• Exercise
Print the listing below exactly as written.

• Records to process
--------------------

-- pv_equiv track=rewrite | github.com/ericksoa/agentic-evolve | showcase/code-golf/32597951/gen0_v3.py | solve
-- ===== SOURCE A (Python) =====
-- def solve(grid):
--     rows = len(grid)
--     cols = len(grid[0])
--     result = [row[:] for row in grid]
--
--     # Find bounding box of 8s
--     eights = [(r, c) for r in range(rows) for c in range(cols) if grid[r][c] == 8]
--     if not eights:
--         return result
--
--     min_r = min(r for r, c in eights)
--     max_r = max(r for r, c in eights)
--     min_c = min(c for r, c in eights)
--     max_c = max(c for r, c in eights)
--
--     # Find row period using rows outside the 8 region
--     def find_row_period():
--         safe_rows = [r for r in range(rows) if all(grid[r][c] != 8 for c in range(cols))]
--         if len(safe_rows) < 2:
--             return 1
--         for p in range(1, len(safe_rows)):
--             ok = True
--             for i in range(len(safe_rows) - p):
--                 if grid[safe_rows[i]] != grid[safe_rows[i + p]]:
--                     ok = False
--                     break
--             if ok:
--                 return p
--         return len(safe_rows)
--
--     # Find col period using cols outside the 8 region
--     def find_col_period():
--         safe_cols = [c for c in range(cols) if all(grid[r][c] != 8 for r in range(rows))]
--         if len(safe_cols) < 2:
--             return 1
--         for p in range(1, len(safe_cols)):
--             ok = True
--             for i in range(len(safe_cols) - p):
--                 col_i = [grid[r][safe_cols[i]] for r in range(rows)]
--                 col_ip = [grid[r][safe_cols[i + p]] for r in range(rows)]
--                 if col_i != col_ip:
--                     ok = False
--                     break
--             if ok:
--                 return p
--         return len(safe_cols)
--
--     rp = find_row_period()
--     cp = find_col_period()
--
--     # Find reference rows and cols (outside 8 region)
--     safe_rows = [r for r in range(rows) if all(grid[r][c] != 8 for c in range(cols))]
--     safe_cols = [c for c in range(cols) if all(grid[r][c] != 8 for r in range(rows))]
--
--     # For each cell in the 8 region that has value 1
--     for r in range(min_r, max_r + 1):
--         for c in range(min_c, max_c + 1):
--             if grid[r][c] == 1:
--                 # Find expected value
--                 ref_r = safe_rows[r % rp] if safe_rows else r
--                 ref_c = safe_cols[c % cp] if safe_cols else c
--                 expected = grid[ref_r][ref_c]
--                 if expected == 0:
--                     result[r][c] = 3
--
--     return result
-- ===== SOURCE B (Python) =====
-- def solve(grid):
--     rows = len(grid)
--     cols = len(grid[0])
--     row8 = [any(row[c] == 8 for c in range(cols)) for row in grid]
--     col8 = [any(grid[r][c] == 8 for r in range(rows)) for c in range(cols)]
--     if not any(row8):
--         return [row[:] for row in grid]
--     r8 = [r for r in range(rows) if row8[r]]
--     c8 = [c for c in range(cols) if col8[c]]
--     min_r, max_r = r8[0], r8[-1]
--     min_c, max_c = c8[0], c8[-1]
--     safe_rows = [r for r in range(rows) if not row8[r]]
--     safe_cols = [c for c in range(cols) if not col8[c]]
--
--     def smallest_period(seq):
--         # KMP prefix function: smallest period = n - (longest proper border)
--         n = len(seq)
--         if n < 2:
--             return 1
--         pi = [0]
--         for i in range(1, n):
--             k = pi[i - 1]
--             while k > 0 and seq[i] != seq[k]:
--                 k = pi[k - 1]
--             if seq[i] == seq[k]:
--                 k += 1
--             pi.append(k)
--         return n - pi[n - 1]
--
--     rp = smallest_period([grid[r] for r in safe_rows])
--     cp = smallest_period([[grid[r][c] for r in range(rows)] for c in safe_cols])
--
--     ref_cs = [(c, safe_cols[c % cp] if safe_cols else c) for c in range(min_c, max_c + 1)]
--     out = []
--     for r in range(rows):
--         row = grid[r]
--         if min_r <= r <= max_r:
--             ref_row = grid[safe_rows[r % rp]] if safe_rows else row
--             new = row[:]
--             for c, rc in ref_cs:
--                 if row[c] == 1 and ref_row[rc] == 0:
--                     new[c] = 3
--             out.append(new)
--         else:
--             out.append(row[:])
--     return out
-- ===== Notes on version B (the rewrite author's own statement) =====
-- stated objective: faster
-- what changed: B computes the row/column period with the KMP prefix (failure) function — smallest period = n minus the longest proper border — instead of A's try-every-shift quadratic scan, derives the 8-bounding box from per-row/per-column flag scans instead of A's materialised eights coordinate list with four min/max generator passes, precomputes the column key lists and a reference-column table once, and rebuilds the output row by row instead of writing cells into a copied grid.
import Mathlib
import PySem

--------------------

• Completed exercise
-- pv_equiv track=rewrite | github.com/ericksoa/agentic-evolve | showcase/code-golf/32597951/gen0_v3.py | solve
-- ===== SOURCE A (Python) =====
-- def solve(grid):
--     rows = len(grid)
--     cols = len(grid[0])
--     result = [row[:] for row in grid]
--
--     # Find bounding box of 8s
--     eights = [(r, c) for r in range(rows) for c in range(cols) if grid[r][c] == 8]
--     if not eights:
--         return result
--
--     min_r = min(r for r, c in eights)
--     max_r = max(r for r, c in eights)
--     min_c = min(c for r, c in eights)
--     max_c = max(c for r, c in eights)
--
--     # Find row period using rows outside the 8 region
--     def find_row_period():
--         safe_rows = [r for r in range(rows) if all(grid[r][c] != 8 for c in range(cols))]
--         if len(safe_rows) < 2:
--             return 1
--         for p in range(1, len(safe_rows)):
--             ok = True
--             for i in range(len(safe_rows) - p):
--                 if grid[safe_rows[i]] != grid[safe_rows[i + p]]:
--                     ok = False
--                     break
--             if ok:
--                 return p
--         return len(safe_rows)
--
--     # Find col period using cols outside the 8 region
--     def find_col_period():
--         safe_cols = [c for c in range(cols) if all(grid[r][c] != 8 for r in range(rows))]
--         if len(safe_cols) < 2:
--             return 1
--         for p in range(1, len(safe_cols)):
--             ok = True
--             for i in range(len(safe_cols) - p):
--                 col_i = [grid[r][safe_cols[i]] for r in range(rows)]
--                 col_ip = [grid[r][safe_cols[i + p]] for r in range(rows)]
--                 if col_i != col_ip:
--                     ok = False
--                     break
--             if ok:
--                 return p
--         return len(safe_cols)
--
--     rp = find_row_period()
--     cp = find_col_period()
--
--     # Find reference rows and cols (outside 8 region)
--     safe_rows = [r for r in range(rows) if all(grid[r][c] != 8 for c in range(cols))]
--     safe_cols = [c for c in range(cols) if all(grid[r][c] != 8 for r in range(rows))]
--
--     # For each cell in the 8 region that has value 1
--     for r in range(min_r, max_r + 1):
--         for c in range(min_c, max_c + 1):
--             if grid[r][c] == 1:
--                 # Find expected value
--                 ref_r = safe_rows[r % rp] if safe_rows else r
--                 ref_c = safe_cols[c % cp] if safe_cols else c
--                 expected = grid[ref_r][ref_c]
--                 if expected == 0:
--                     result[r][c] = 3
--
--     return result
-- ===== SOURCE B (Python) =====
-- def solve(grid):
--     rows = len(grid)
--     cols = len(grid[0])
--     row8 = [any(row[c] == 8 for c in range(cols)) for row in grid]
--     col8 = [any(grid[r][c] == 8 for r in range(rows)) for c in range(cols)]
--     if not any(row8):
--         return [row[:] for row in grid]
--     r8 = [r for r in range(rows) if row8[r]]
--     c8 = [c for c in range(cols) if col8[c]]
--     min_r, max_r = r8[0], r8[-1]
--     min_c, max_c = c8[0], c8[-1]
--     safe_rows = [r for r in range(rows) if not row8[r]]
--     safe_cols = [c for c in range(cols) if not col8[c]]
--
--     def smallest_period(seq):
--         # KMP prefix function: smallest period = n - (longest proper border)
--         n = len(seq)
--         if n < 2:
--             return 1
--         pi = [0]
--         for i in range(1, n):
--             k = pi[i - 1]
--             while k > 0 and seq[i] != seq[k]:
--                 k = pi[k - 1]
--             if seq[i] == seq[k]:
--                 k += 1
--             pi.append(k)
--         return n - pi[n - 1]
--
--     rp = smallest_period([grid[r] for r in safe_rows])
--     cp = smallest_period([[grid[r][c] for r in range(rows)] for c in safe_cols])
--
--     ref_cs = [(c, safe_cols[c % cp] if safe_cols else c) for c in range(min_c, max_c + 1)]
--     out = []
--     for r in range(rows):
--         row = grid[r]
--         if min_r <= r <= max_r:
--             ref_row = grid[safe_rows[r % rp]] if safe_rows else row
--             new = row[:]
--             for c, rc in ref_cs:
--                 if row[c] == 1 and ref_row[rc] == 0:
--                     new[c] = 3
--             out.append(new)
--         else:
--             out.append(row[:])
--     return out
-- ===== Notes on version B (the rewrite author's own statement) =====
-- stated objective: faster
-- what changed: B computes the row/column period with the KMP prefix (failure) function — smallest period = n minus the longest proper border — instead of A's try-every-shift quadratic scan, derives the 8-bounding box from per-row/per-column flag scans instead of A's materialised eights coordinate list with four min/max generator passes, precomputes the column key lists and a reference-column table once, and rebuilds the output row by row instead of writing cells into a copied grid.
import Mathlib
import PySem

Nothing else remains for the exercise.